A verbatim reproduction of the lines below, from the line containing "theorem pvALoop_model (m" through the line containing "rw [hndget j.toNat (by omega)]", both ends included, is the whole required output.
*** Materials provided ***
-- B buckets the [tail, cost] pairs by head in one pass and sorts only the distinct
-- heads, instead of A's sort of all edges followed by a running-'curr' grouping scan.

-- ===== PORT A =====
def adj_listify_target (g : List (List Int)) : List (List (List Int)) :=
  -- g = sorted(g, key=itemgetter(1))
  let g' := PySem.List.sorted g (fun row => PySem.List.pyGetD row 1 0) false
  -- curr = g[0][1]  (in range under Pre_)
  let curr := PySem.List.pyGetD (PySem.List.pyGetD g' 0 []) 1 0
  -- for idx, row in enumerate(g): …  (state = (graph, sol, curr))
  let st := (PySem.List.enumerate g' 0).foldl
    (fun (st : List (List (List Int)) × List (List Int) × Int) ir =>
      if st.2.2 == PySem.List.pyGetD ir.2 1 0 then
        (st.1, st.2.1 ++ [[PySem.List.pyGetD ir.2 0 0, PySem.List.pyGetD ir.2 2 0]], st.2.2)
      else
        (st.1 ++ [st.2.1],
         [[PySem.List.pyGetD ir.2 1 0], [PySem.List.pyGetD ir.2 0 0, PySem.List.pyGetD ir.2 2 0]],
         PySem.List.pyGetD ir.2 1 0))
    ([], [[curr]], curr)
  -- graph.append(sol); return graph
  st.1 ++ [st.2.1]
-- pv_equiv track=rewrite | github.com/leizhenchun/gmm-resnet | asvspoof21/model/as_gmm.py | gmm_index_trans
-- ===== SOURCE A (Python) =====
-- def gmm_index_trans(number):
--     data = []
--     for i in range(number):
--         data.append([i, ])
--
--     # combine
--     while len(data) > 1:
--         data_len = len(data)
--         for i in range(data_len // 2):
--             data[i].extend(data[i + data_len // 2])
--         data[data_len // 2:] = []
--
--     return data[0]
-- ===== SOURCE B (Python) =====
-- def gmm_index_trans(number):
--     # Collect the successive half-sizes, then expand [0] back-to-front:
--     # each round doubles the index list by interleaving j -> j, j+h.
--     halves = []
--     m = number
--     while m > 1:
--         halves.append(m // 2)
--         m //= 2
--     res = [0]
--     for h in reversed(halves):
--         res = [x for j in res for x in (j, j + h)]
--     return res
-- ===== Notes on version B (the rewrite author's own statement) =====
-- stated objective: faster
-- what changed: Instead of materialising n singleton lists and repeatedly merging/truncating them in place (copying ~n elements per round), B records the successive half-sizes and expands the index list [0] back-to-front by interleaving j -> (j, j+h), never touching per-index lists.
-- outside the precondition, e.g. on gmm_index_trans(0): A raises IndexError, B returns [0]
import Mathlib
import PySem

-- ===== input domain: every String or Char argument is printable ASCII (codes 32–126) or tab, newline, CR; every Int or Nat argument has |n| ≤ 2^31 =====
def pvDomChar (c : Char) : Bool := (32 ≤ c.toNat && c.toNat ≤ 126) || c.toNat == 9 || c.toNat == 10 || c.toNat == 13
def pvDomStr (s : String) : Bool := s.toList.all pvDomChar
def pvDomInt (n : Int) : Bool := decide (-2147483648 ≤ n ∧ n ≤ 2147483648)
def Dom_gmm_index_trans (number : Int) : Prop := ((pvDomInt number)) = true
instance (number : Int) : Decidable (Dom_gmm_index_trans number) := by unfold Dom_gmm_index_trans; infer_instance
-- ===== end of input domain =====

-- B replaces A's in-place half-merging of n growing lists by a back-to-front
-- interleaving expansion of the index list [0]; objective: faster.

-- ===== PORT A =====
-- length preservation of the inner fold (cited by pvALoop's decreasing_by)
theorem pvSetFold_length (off : Nat) (l : List Nat) :
    ∀ (data : List (List Int)),
      (l.foldl (fun d i => d.set i ((d.getD i []) ++ (d.getD (i + off) []))) data).length
        = data.length := by
  induction l with
  | nil => intro data; rfl
  | cons x xs ih => intro data; simp only [List.foldl_cons]; rw [ih]; simp

-- inner 'for i in range(data_len // 2): data[i].extend(data[i + data_len // 2])'
def pvAInner (data : List (List Int)) (h : Nat) : List (List Int) :=
  (List.range h).foldl
    (fun d i => d.set i ((d.getD i []) ++ (d.getD (i + h) []))) data

theorem pvAInner_length (data : List (List Int)) (h : Nat) :
    (pvAInner data h).length = data.length :=
  pvSetFold_length h (List.range h) data

-- the 'while len(data) > 1' loop; 'data[data_len//2:] = []' keeps the first half
def pvALoop (data : List (List Int)) : List (List Int) :=
  if h : 1 < data.length then
    pvALoop ((pvAInner data (data.length / 2)).take (data.length / 2))
  else data
termination_by data.length
decreasing_by
  simp only [List.length_take, pvAInner_length]
  omega

def gmm_index_trans (number : Int) : List Int :=
  (PySem.List.pyGet?
    (pvALoop ((PySem.List.pyRange 0 number 1).map (fun i => [i]))) 0).getD []

-- ===== PORT B =====
-- the 'while m > 1: halves.append(m // 2); m //= 2' loop
def pvBHalves (m : Int) : List Int :=
  if h : 1 < m then PySem.Int.floordiv m 2 :: pvBHalves (PySem.Int.floordiv m 2) else []
termination_by m.toNat
decreasing_by
  rw [PySem.Int.floordiv_eq_ediv_of_pos (by norm_num)]
  omega

-- 'res = [x for j in res for x in (j, j + h)]' over reversed(halves)
def gmm_index_trans_alt (number : Int) : List Int :=
  (pvBHalves number).reverse.foldl
    (fun res h => res.flatMap (fun j => [j, j + h])) [0]

-- ===== PRECONDITION & SPEC =====
-- Pre_ excludes exactly number ≤ 0, where A raises IndexError on data[0] (data is empty).
def Pre_gmm_index_trans (number : Int) : Prop := 1 ≤ number
instance (number : Int) : Decidable (Pre_gmm_index_trans number) := by
  unfold Pre_gmm_index_trans; infer_instance
def pvWitness_gmm_index_trans : Int := (6)

def Spec_gmm_index_trans (number : Int) (out : List Int) : Prop := out = gmm_index_trans_alt number
instance (number : Int) (out : List Int) : Decidable (Spec_gmm_index_trans number out) := by unfold Spec_gmm_index_trans; infer_instance

-- ===== CLAIM (what is proved, stated in full; the proofs are below) =====
def Claim_equal_gmm_index_trans : Prop := ∀ (number : Int), Dom_gmm_index_trans number → Pre_gmm_index_trans number → Spec_gmm_index_trans number (gmm_index_trans number)

-- ===== LEMMAS AND PROOFS =====

theorem flatMap_congr_mem {α β : Type} (l : List α) (f g : α → List β)
    (h : ∀ x ∈ l, f x = g x) : l.flatMap f = l.flatMap g := by
  simp only [List.flatMap_def]
  rw [List.map_congr_left h]

-- semantic model: the final index list, by the interleaving recursion
def pvF (m : Nat) : List Int :=
  if h : m ≤ 1 then [0]
  else (pvF (m / 2)).flatMap (fun j => [j, j + ((m / 2 : Nat) : Int)])
termination_by m
decreasing_by omega

theorem pvF_mem_bounds (m : Nat) : 1 ≤ m → ∀ j ∈ pvF m, 0 ≤ j ∧ j < (m : Int) := by
  induction m using Nat.strong_induction_on with
  | _ m ih =>
    intro hm j hj
    rw [pvF] at hj
    split at hj
    · next h1 =>
      simp only [List.mem_singleton] at hj
      subst hj
      constructor <;> [norm_num; exact_mod_cast hm]
    · next h1 =>
      simp only [List.mem_flatMap] at hj
      obtain ⟨a, ha, hja⟩ := hj
      have hb := ih (m / 2) (by omega) (by omega) a ha
      simp only [List.mem_cons, List.mem_singleton, List.not_mem_nil, or_false] at hja
      rcases hja with h | h <;> subst h <;> omega

theorem take_eq_map_getD (l : List (List Int)) (h : Nat) (hh : h ≤ l.length) :
    l.take h = (List.range h).map (fun k => l.getD k []) := by
  apply List.ext_getElem
  · simp; omega
  · intro i h1 h2
    simp only [List.length_take] at h1
    simp only [List.getElem_take, List.getElem_map, List.getElem_range]
    rw [List.getD_eq_getElem?_getD, List.getElem?_eq_getElem (by omega)]
    rfl

-- the inner fold, read back entrywise
theorem pvAInner_go_getD (off : Nat) (hoff : 1 ≤ off) :
    ∀ (n : Nat) (data : List (List Int)), n ≤ off → off + n ≤ data.length →
    ∀ k, ((List.range n).foldl
      (fun d i => d.set i ((d.getD i []) ++ (d.getD (i + off) []))) data).getD k []
      = if k < n then data.getD k [] ++ data.getD (k + off) [] else data.getD k [] := by
  intro n
  induction n with
  | zero => intro data _ _ k; simp
  | succ n ih =>
    intro data hn hlen k
    rw [List.range_succ, List.foldl_append]
    simp only [List.foldl_cons, List.foldl_nil]
    set prev := (List.range n).foldl
      (fun d i => d.set i ((d.getD i []) ++ (d.getD (i + off) []))) data with hprev
    have hprevlen : prev.length = data.length := pvSetFold_length off (List.range n) data
    have hget : ∀ k, prev.getD k [] =
        if k < n then data.getD k [] ++ data.getD (k + off) [] else data.getD k [] :=
      ih data (by omega) (by omega)
    have hgn : prev.getD n [] = data.getD n [] := by rw [hget]; simp
    have hgnoff : prev.getD (n + off) [] = data.getD (n + off) [] := by
      rw [hget]
      exact if_neg (by omega)
    by_cases hk : k = n
    · subst hk
      rw [List.getD_eq_getElem?_getD, List.getElem?_set_self (by omega), hgn, hgnoff]
      rw [if_pos (by omega)]
      rfl
    · rw [List.getD_eq_getElem?_getD, List.getElem?_set_ne (by omega),
        ← List.getD_eq_getElem?_getD, hget]
      rcases Nat.lt_trichotomy k n with h | h | h
      · rw [if_pos h, if_pos (by omega)]
      · exact absurd h hk
      · rw [if_neg (by omega), if_neg (by omega)]

theorem pvAInner_getD (data : List (List Int)) (h : Nat) (hh : 1 ≤ h)
    (hlen : h + h ≤ data.length) (k : Nat) :
    (pvAInner data h).getD k []
      = if k < h then data.getD k [] ++ data.getD (k + h) [] else data.getD k [] :=
  pvAInner_go_getD h hh h data le_rfl hlen k

theorem pvALoop_model (m : Nat) :
    ∀ (data : List (List Int)), data.length = m → 1 ≤ m →
    (pvALoop data).getD 0 [] = (pvF m).flatMap (fun j => data.getD j.toNat []) := by
  induction m using Nat.strong_induction_on with
  | _ m ih =>
    intro data hm h1
    by_cases hgt : 1 < m
    · have hh : 1 ≤ m / 2 := by omega
      rw [pvALoop, dif_pos (show 1 < data.length by omega), hm]
      set newdata := (pvAInner data (m / 2)).take (m / 2) with hnd
      have hndeq : newdata = (List.range (m / 2)).map
          (fun k => data.getD k [] ++ data.getD (k + m / 2) []) := by
        rw [hnd, take_eq_map_getD _ _ (by rw [pvAInner_length]; omega)]
        apply List.map_congr_left
        intro k hk
        simp only [List.mem_range] at hk
        rw [pvAInner_getD data (m / 2) hh (by omega), if_pos hk]
      have hndlen : newdata.length = m / 2 := by rw [hndeq]; simp
      have hndget : ∀ k, k < m / 2 → newdata.getD k []
          = data.getD k [] ++ data.getD (k + m / 2) [] := by
        intro k hk
        rw [hndeq, List.getD_eq_getElem?_getD, List.getElem?_map,
          List.getElem?_range hk]
        rfl
      rw [ih (m / 2) (by omega) newdata hndlen hh]
      conv_rhs => rw [pvF]
      rw [dif_neg (by omega), List.flatMap_assoc]
      simp only [List.flatMap_cons, List.flatMap_nil, List.append_nil]
      apply flatMap_congr_mem
      intro j hj
      have hb := pvF_mem_bounds (m / 2) hh j hj
      rw [hndget j.toNat (by omega)]
      have h2 : (j + ((m / 2 : Nat) : Int)).toNat = j.toNat + m / 2 := by omega
      rw [h2]
    · have hm1 : m = 1 := by omega
      subst hm1
      rw [pvALoop, dif_neg (by omega)]
      rw [pvF, dif_pos (by norm_num)]
      simp

theorem pvBHalves_fold (n : Nat) :
    ∀ (m : Int), 1 ≤ m → m.toNat = n →
    (pvBHalves m).reverse.foldl (fun res h => res.flatMap (fun j => [j, j + h])) [0]
      = pvF n := by
  induction n using Nat.strong_induction_on with
  | _ n ih =>
    intro m hm hn
    by_cases h1 : 1 < m
    · have hq : PySem.Int.floordiv m 2 = m / 2 :=
        PySem.Int.floordiv_eq_ediv_of_pos (by norm_num)
      rw [pvBHalves, dif_pos h1, hq]
      rw [List.reverse_cons, List.foldl_append]
      rw [ih (n / 2) (by omega) (m / 2) (by omega) (by omega)]
      simp only [List.foldl_cons, List.foldl_nil]
      conv_rhs => rw [pvF]
      rw [dif_neg (by omega)]
      have hc : (m / 2 : Int) = ((n / 2 : Nat) : Int) := by omega
      rw [hc]
    · have : m = 1 := by omega
      subst this
      rw [pvBHalves, dif_neg (by norm_num)]
      have : n = 1 := by omega
      subst this
      rw [pvF, dif_pos (by norm_num)]
      simp

-- ===== VERDICT (by name: the statement is the Claim_ definition above) =====
theorem gmm_index_trans_spec : Claim_equal_gmm_index_trans := by
  intro number _ hpre
  have hpre' : (1 : Int) ≤ number := hpre
  unfold Spec_gmm_index_trans gmm_index_trans gmm_index_trans_alt
  set data0 := (PySem.List.pyRange 0 number 1).map (fun i => ([i] : List Int)) with hd0
  have hd0len : data0.length = number.toNat := by
    rw [hd0, List.length_map, PySem.List.length_pyRange_one]
    omega
  have hd0get : ∀ k : Nat, k < number.toNat → data0.getD k [] = [(k : Int)] := by
    intro k hk
    rw [hd0, PySem.List.pyRange_one]
    rw [List.getD_eq_getElem?_getD, List.getElem?_map, List.getElem?_map,
      List.getElem?_range (by omega)]
    simp
  rw [PySem.List.pyGet?_zero, ← List.getD_eq_getElem?_getD]
  rw [pvALoop_model number.toNat data0 hd0len (by omega)]
  rw [pvBHalves_fold number.toNat number hpre' rfl]
  rw [flatMap_congr_mem (pvF number.toNat) _ (fun j => [j]) ?_]
  · simp
  · intro j hj
    have hb := pvF_mem_bounds number.toNat (by omega) j hj
    rw [hd0get j.toNat (by omega)]
    congr 1
    omega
*** End of Materials provided ***
**Solution below**
theorem pvALoop_model (m : Nat) :
    ∀ (data : List (List Int)), data.length = m → 1 ≤ m →
    (pvALoop data).getD 0 [] = (pvF m).flatMap (fun j => data.getD j.toNat []) := by
  induction m using Nat.strong_induction_on with
  | _ m ih =>
    intro data hm h1
    by_cases hgt : 1 < m
    · have hh : 1 ≤ m / 2 := by omega
      rw [pvALoop, dif_pos (show 1 < data.length by omega), hm]
      set newdata := (pvAInner data (m / 2)).take (m / 2) with hnd
      have hndeq : newdata = (List.range (m / 2)).map
          (fun k => data.getD k [] ++ data.getD (k + m / 2) []) := by
        rw [hnd, take_eq_map_getD _ _ (by rw [pvAInner_length]; omega)]
        apply List.map_congr_left
        intro k hk
        simp only [List.mem_range] at hk
        rw [pvAInner_getD data (m / 2) hh (by omega), if_pos hk]
      have hndlen : newdata.length = m / 2 := by rw [hndeq]; simp
      have hndget : ∀ k, k < m / 2 → newdata.getD k []
          = data.getD k [] ++ data.getD (k + m / 2) [] := by
        intro k hk
        rw [hndeq, List.getD_eq_getElem?_getD, List.getElem?_map,
          List.getElem?_range hk]
        rfl
      rw [ih (m / 2) (by omega) newdata hndlen hh]
      conv_rhs => rw [pvF]
      rw [dif_neg (by omega), List.flatMap_assoc]
      simp only [List.flatMap_cons, List.flatMap_nil, List.append_nil]
      apply flatMap_congr_mem
      intro j hj
      have hb := pvF_mem_bounds (m / 2) hh j hj
      rw [hndget j.toNat (by omega)]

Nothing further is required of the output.